Een bijkomend voordeel van de Aplysia cultuur systeem komt uit het feit dat de neuronen synaps-specificiteit te tonen in de cultuur ^4,5. Dus, doe sensorische neuronen vormen geen synapsen met zichzelf (autapses) of met andere sensorische neuronen, noch hebben ze synapsen vormen met non-target-geïdentificeerde motorische neuronen in cultuur. De varicosities, sites van synaptische contact tussen de zintuiglijke en motorische neuronen, zijn groot genoeg (2-7 micron in diameter), zodat synapsvorming (evenals veranderingen in de synaptische morfologie), met een doelgroep van motorische neuronen te bestuderen in het licht microscopisch niveau.

In deze video laten we zien elke stap van de voorbereiding sensomotorische neuron culturen, waaronder verlamming volwassen en jeugdige Aplysia, ontleden hun ganglia, protease vertering van het ganglia, de verwijdering van het bindweefsel door microdissectie, de identificatie van zowel de sensorische en motorische neuronen en verwijdering van elk celtype door microdissectie, aan beplating van de motor neuron, toevoeging van de sensorische neuron en manipulatie van de zintuiglijke neurieten formulier contact met de beschaafde motor neuron.

Protocol

De voorbereiding (zie hoofdstuk oplossingen aan het einde van het protocol voor de samenstelling van de oplossingen)

1. Bereid cultuur gerechten.

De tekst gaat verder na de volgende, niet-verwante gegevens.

theorem pvB_run_cons_xplus (n m : Int) (q : List Int) (rest : List (List Int))
    (sx ex sy ey : Int) (hY : pvB_isY q = false) (h : pvB_getQ q 0 = 2) :
    pvB_run n m (q :: rest) sx ex sy ey =
      (let dx := pvB_getQ q 1
       let nsx := if sx = 0 then sx else sx + dx
       if 0 ≤ nsx ∧ nsx < n then pvB_run n m rest nsx (min (ex + dx) (n - 1)) sy ey else 0) := by
  have h0 : (pvB_getQ q 0 == (2 : Int)) = true := by simp [h]
  simp only [pvB_run, List.filter_cons, hY, Bool.not_false, Bool.false_eq_true, if_true,
    if_false, List.map_cons, pvB_lower, pvB_upper, List.foldl_cons, pvB_lowerStep,
    pvB_upperStep, h0, ite_true]
  rw [pv_lower_fst n _ _ _ true, pv_lower_snd n]
  simp only [beq_iff_eq]
  by_cases hc : 0 ≤ (if sx = 0 then sx else sx + pvB_getQ q 1) ∧
      (if sx = 0 then sx else sx + pvB_getQ q 1) < n
  · obtain ⟨hc1, hc2⟩ := hc
    simp [hc1, hc2, pvB_run, pvB_lower, pvB_upper]
  · have hcf : (decide (0 ≤ if sx = 0 then sx else sx + pvB_getQ q 1) &&
        decide ((if sx = 0 then sx else sx + pvB_getQ q 1) < n)) = false := by
      by_cases h1 : 0 ≤ if sx = 0 then sx else sx + pvB_getQ q 1
      · by_cases h2 : (if sx = 0 then sx else sx + pvB_getQ q 1) < n
        · exact absurd ⟨h1, h2⟩ hc
        · simp [h2]
      · simp [h1]
    simp [hcf, hc]

theorem pvB_run_cons_xminus (n m : Int) (q : List Int) (rest : List (List Int))
    (sx ex sy ey : Int) (hY : pvB_isY q = false) (h : (pvB_getQ q 0 == (2 : Int)) = false) :
    pvB_run n m (q :: rest) sx ex sy ey =
      (let dx := pvB_getQ q 1
       let nex := if ex = n - 1 then ex else ex - dx
       if 0 ≤ nex ∧ nex < n then pvB_run n m rest (max 0 (sx - dx)) nex sy ey else 0) := by
  simp only [pvB_run, List.filter_cons, hY, Bool.not_false, Bool.false_eq_true, if_true,
    if_false, List.map_cons, pvB_lower, pvB_upper, List.foldl_cons, pvB_lowerStep,
    pvB_upperStep, h, ite_false, Bool.false_eq_true]
  rw [pv_upper_fst n _ _ _ true, pv_upper_snd n]
  simp only [beq_iff_eq]
  by_cases hc : 0 ≤ (if ex = n - 1 then ex else ex - pvB_getQ q 1) ∧
      (if ex = n - 1 then ex else ex - pvB_getQ q 1) < n
  · obtain ⟨hc1, hc2⟩ := hc
    simp [hc1, hc2, pvB_run, pvB_lower, pvB_upper]
  · have hcf : (decide (0 ≤ if ex = n - 1 then ex else ex - pvB_getQ q 1) &&
        decide ((if ex = n - 1 then ex else ex - pvB_getQ q 1) < n)) = false := by
      by_cases h1 : 0 ≤ if ex = n - 1 then ex else ex - pvB_getQ q 1
      · by_cases h2 : (if ex = n - 1 then ex else ex - pvB_getQ q 1) < n
        · exact absurd ⟨h1, h2⟩ hc
        · simp [h2]
      · simp [h1]
    simp [hcf, hc]

theorem pv_key (n m : Int) (qs : List (List Int)) : ∀ (sx ex sy ey : Int),
    pvA_loop n m qs sx ex sy ey = pvB_run n m qs sx ex sy ey := by
  induction qs with
  | nil => intro sx ex sy ey; simp [pvA_loop, pvB_run, pvB_lower, pvB_upper]
  | cons q rest ih =>
    intro sx ex sy ey
    by_cases h0 : pvGetQ q 0 = 0
    · rw [pvB_run_cons_yplus n m q rest sx ex sy ey h0]
      have hf : (pvGetQ q 0 == (0 : Int)) = true := by simp [h0]
      simp only [pvA_loop, hf, ite_true, pvB_getQ_eq, beq_iff_eq]
      by_cases hsy : sy = 0 <;>
        simp [hsy] <;>
        split_ifs <;>
        first
          | rfl
          | exact ih _ _ _ _
          | (rw [min_eq_left (by omega)]; exact ih _ _ _ _)
          | tauto
    · by_cases h1 : pvGetQ q 0 = 1
      · rw [pvB_run_cons_yminus n m q rest sx ex sy ey h1]
        have hf0 : (pvGetQ q 0 == (0 : Int)) = false := by simp [h0]
        have hf1 : (pvGetQ q 0 == (1 : Int)) = true := by simp [h1]
        simp only [pvA_loop, hf0, hf1, ite_true, ite_false, Bool.false_eq_true,
          pvB_getQ_eq, beq_iff_eq]
        by_cases hey : ey = m - 1 <;>
          simp [hey] <;>
          split_ifs <;>
          first
            | rfl
            | exact ih _ _ _ _
            | (rw [max_eq_right (by omega)]; exact ih _ _ _ _)
            | tauto
      · by_cases h2 : pvGetQ q 0 = 2
        · have hY : pvB_isY q = false := by simp [pvB_isY, pvB_getQ_eq, h0, h1]
          rw [pvB_run_cons_xplus n m q rest sx ex sy ey hY h2]
          have hf0 : (pvGetQ q 0 == (0 : Int)) = false := by simp [h0]
          have hf1 : (pvGetQ q 0 == (1 : Int)) = false := by simp [h1]
          have hf2 : (pvGetQ q 0 == (2 : Int)) = true := by simp [h2]
          simp only [pvA_loop, hf0, hf1, hf2, ite_true, ite_false, Bool.false_eq_true,
            pvB_getQ_eq, beq_iff_eq]
          by_cases hsx : sx = 0 <;>
            simp [hsx] <;>
            split_ifs <;>
            first
              | rfl
              | exact ih _ _ _ _
              | (rw [min_eq_left (by omega)]; exact ih _ _ _ _)
              | tauto
        · have hY : pvB_isY q = false := by simp [pvB_isY, pvB_getQ_eq, h0, h1]
          have hf2 : (pvB_getQ q 0 == (2 : Int)) = false := by
            simp [pvB_getQ_eq, h2]
          rw [pvB_run_cons_xminus n m q rest sx ex sy ey hY hf2]
          have hf0 : (pvGetQ q 0 == (0 : Int)) = false := by simp [h0]
          have hf1 : (pvGetQ q 0 == (1 : Int)) = false := by simp [h1]
          have hf2' : (pvGetQ q 0 == (2 : Int)) = false := by simp [h2]
          simp only [pvA_loop, hf0, hf1, hf2', ite_true, ite_false, Bool.false_eq_true,
            pvB_getQ_eq, beq_iff_eq]
          by_cases hex : ex = n - 1 <;>
            simp [hex] <;>
            split_ifs <;>
            first
              | rfl
              | exact ih _ _ _ _
              | (rw [max_eq_right (by omega)]; exact ih _ _ _ _)
              | tauto

-- ===== VERDICT (by name: the statement is the Claim_ definition above) =====
theorem solution_spec : Claim_equal_solution := by
  intro n m x y queries _ _
  unfold Spec_solution solution solution_alt
  rw [pv_key]
  simp [pvB_run]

Laag glas goed van Mattek glazen bodem cultuur schotel met poly-L-lysine (made in natriumboraat). Voeg genoeg om volledig goed dekking van de glas-en voor> 1 uur (kan 's nachts worden gelaten) te verlaten. Grondig de poly-l-lysine te verwijderen door spoelen in kunstmatig zeewater (ASW) 4-5 keer. Na het verwijderen van het laatste spoelwater, voeg 2 ml van 50% L15 (aangevuld met zouten en met L-glutamine bij een uiteindelijke concentratie van 2 mm) / 50% hemolymfe. Deze cultuur medium moet in de schaal te zijn voor ten minste een uur voorafgaand aan de plating cellen, zodat de jassen hemolymfe de schotel.
2. Het reinigen van de gereedschappen en Sylgard gerechten met ethanol, grondig met DDH ₂ 0 en deze vervolgens plaats voor> 1 uur onder een UV-licht in de cultuur kap.
3. Bereiden op scherp elektroden voor microdissectie van neuronen. Met behulp van een micro-elektrode trekker (bijv. Sutter Flaming Brown P-97), glazen pipet elektroden trekken met 1,5 mm buitendiameter, 0,86 tot 1,12 mm, inwendige diameter en 100 mm lengte (bijv. AM-systeem catalogus # 628000; Wereld precisie-instrumenten TW150-4, 1,55 / 1,12). Gebruik parameters die een elektrode te produceren met een lange en piekerig fijne tip van een dergelijke hoge weerstand, dat er geen capillaire inname van vocht wanneer geplaatst in oplossing. De aanwezigheid van een vloeistof meniscus houdt in dat de elektrode tip neuron schade tijdens het isolement. De Sutter elektrode kookboek biedt een uitstekende richtlijnen voor het opzetten van elektrode-programma's. We maken gebruik van een box filament, en een een-staps te trekken voor cultuur elektroden te genereren.
4. Bereid verdoving oplossing (0,35 m MgCl2), kweekmedium (L15 aangevuld met zouten en hemolymfe) en protease-oplossing (1% protease type IX, Sigma, een eenheid / mg, tot een uiteindelijke concentratie van 10 eenheden / ml).
5. Dieren: gebruik voor volwassenen 80-100 g Aplysia voor het isoleren van sensorische neuronen en van de LFS motorneuronen. Gebruik juveniele 1-4 g Aplysia voor het isoleren van L7-motorneuronen. Verwijder voorzichtig de dieren uit het zeewater tanks, en te onderhouden in zeewater (in de beker, emmer of plastic zak) voor niet meer dan 30 minuten voor het begin van de anesthesie en cultuur procedure.

Cultuur procedure

A. kweken Pleurale Sensorische neuronen van 80-100 g Aplysia

1. Verdoven van de dieren voor het verwijderen van ganglia: Injecteer 0,35 M MgCl ₂ tot volwassen Aplysia (80-100 g) met behulp van een 60 ml spuit met een 18 gauge 1,5 inch naald. Voer de voet van het dier in een hoek van ongeveer 35 graden, en voer niet te diep. Het doel is om in de hemocoel van het dier te injecteren zonder dat het penetreren van de interne organen. Het dier moet erg opgezwollen en ontspannen.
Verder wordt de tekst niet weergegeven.